╔══
-- pv_equiv track=rewrite | github.com/rbeezer/LaTeX3LaTeX | utilities.py | frombase52
-- ===== SOURCE A (Python) =====
-- def frombase52(string):
--
--     string_backward = string[::-1]
--
--     ans = 0
--     base = 52
--     base_ct = ord('a')
--     for i, char in enumerate(string_backward):
--         this_num = ord(char)
--         if this_num >= 97:
--             num_normalized = this_num - 97
--         else:
--             num_normalized = this_num - 65
--         ans += base**i * num_normalized
--
--     return ans
-- ===== SOURCE B (Python) =====
-- def frombase52(string):
--     ans = 0
--     for char in string:
--         o = ord(char)
--         ans = ans * 52 + (o - 97 if o >= 97 else o - 65)
--     return ans
-- ===== Notes on version B (the rewrite author's own statement) =====
-- stated objective: faster
-- what changed: Replaces the reverse-then-enumerate loop that computes 52**i for each position with a single forward Horner pass (ans = ans*52 + digit), removing the per-position big-power computation.
import Mathlib
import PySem

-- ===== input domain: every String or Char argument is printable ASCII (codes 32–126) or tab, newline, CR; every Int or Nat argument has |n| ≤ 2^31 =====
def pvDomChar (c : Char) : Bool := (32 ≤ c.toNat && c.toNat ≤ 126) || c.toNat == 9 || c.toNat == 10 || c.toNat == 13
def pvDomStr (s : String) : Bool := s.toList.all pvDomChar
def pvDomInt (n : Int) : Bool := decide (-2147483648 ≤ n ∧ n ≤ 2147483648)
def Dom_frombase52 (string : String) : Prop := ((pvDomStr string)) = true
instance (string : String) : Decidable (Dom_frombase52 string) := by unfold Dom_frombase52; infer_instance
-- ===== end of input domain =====

-- B replaces A's reverse-then-enumerate loop (with a 52**i power per position) by a single
-- forward Horner pass ans = ans*52 + digit; objective: faster (asymptotic, O(n) vs O(n^2)).

-- ===== PORT A =====
-- A's for-loop over enumerate(string_backward), carrying the index i and the accumulator ans
def frombase52Loop : List Char → Nat → Int → Int
  | [], _, ans => ans
  | char :: rest, i, ans =>
      let this_num : Int := (char.toNat : Int)
      let num_normalized : Int := if this_num ≥ 97 then this_num - 97 else this_num - 65
      frombase52Loop rest (i + 1) (ans + 52 ^ i * num_normalized)

def frombase52 (string : String) : Int :=
  -- string[::-1]
  let string_backward : String := (PySem.Str.slice? string none none (-1)).getD ""
  frombase52Loop string_backward.toList 0 0

-- ===== PORT B =====
def frombase52_alt (string : String) : Int :=
  string.toList.foldl
    (fun ans char =>
      let o : Int := (char.toNat : Int)
      ans * 52 + (if o ≥ 97 then o - 97 else o - 65)) 0

-- ===== PRECONDITION & SPEC =====
def Spec_frombase52 (string : String) (out : Int) : Prop := out = frombase52_alt string
instance (string : String) (out : Int) : Decidable (Spec_frombase52 string out) := by unfold Spec_frombase52; infer_instance

-- ===== CLAIM (what is proved, stated in full; the proofs are below) =====
def Claim_equal_frombase52 : Prop := ∀ (string : String), Dom_frombase52 string → Spec_frombase52 string (frombase52 string)

-- ===== LEMMAS AND PROOFS =====

def pvDig (c : Char) : Int :=
  if (c.toNat : Int) ≥ 97 then (c.toNat : Int) - 97 else (c.toNat : Int) - 65

-- little-endian base-52 value of a digit list
def pvHrev : List Char → Int
  | [] => 0
  | c :: t => pvDig c + 52 * pvHrev t

theorem pvLoopA_eq (l : List Char) : ∀ (i : Nat) (a : Int),
    frombase52Loop l i a = a + 52 ^ i * pvHrev l := by
  induction l with
  | nil => intro i a; simp [frombase52Loop, pvHrev]
  | cons c t ih =>
      intro i a
      simp only [frombase52Loop, pvHrev, ih, pvDig, pow_succ]
      ring

theorem pvHrev_append (xs : List Char) (c : Char) :
    pvHrev (xs ++ [c]) = pvHrev xs + 52 ^ xs.length * pvDig c := by
  induction xs with
  | nil => simp [pvHrev]
  | cons d t ih =>
      simp only [List.cons_append, pvHrev, ih, List.length_cons, pow_succ]
      ring

theorem pvFoldB_eq (l : List Char) : ∀ (a : Int),
    l.foldl (fun ans char =>
      let o : Int := (char.toNat : Int)
      ans * 52 + (if o ≥ 97 then o - 97 else o - 65)) a
    = a * 52 ^ l.length + pvHrev l.reverse := by
  induction l with
  | nil => intro a; simp [pvHrev]
  | cons c t ih =>
      intro a
      simp only [List.foldl_cons, ih, List.reverse_cons, pvHrev_append,
        List.length_reverse, List.length_cons, pow_succ, pvDig]
      ring

-- ===== VERDICT (by name: the statement is the Claim_ definition above) =====
theorem frombase52_spec : Claim_equal_frombase52 := by
  intro s _
  unfold Spec_frombase52 frombase52 frombase52_alt
  rw [PySem.Str.slice?_none_none_neg_one]
  simp only [Option.getD_some, pvLoopA_eq, pvFoldB_eq]
  simp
╚══
▶ _What is needed_
Please give back exactly the lines of this listing beginning at the line with "import PySem" and ending with the line with "def pvDomStr (s", both included, and nothing else.

▶ _Response below_
import PySem

-- ===== input domain: every String or Char argument is printable ASCII (codes 32–126) or tab, newline, CR; every Int or Nat argument has |n| ≤ 2^31 =====
def pvDomChar (c : Char) : Bool := (32 ≤ c.toNat && c.toNat ≤ 126) || c.toNat == 9 || c.toNat == 10 || c.toNat == 13
def pvDomStr (s : String) : Bool := s.toList.all pvDomChar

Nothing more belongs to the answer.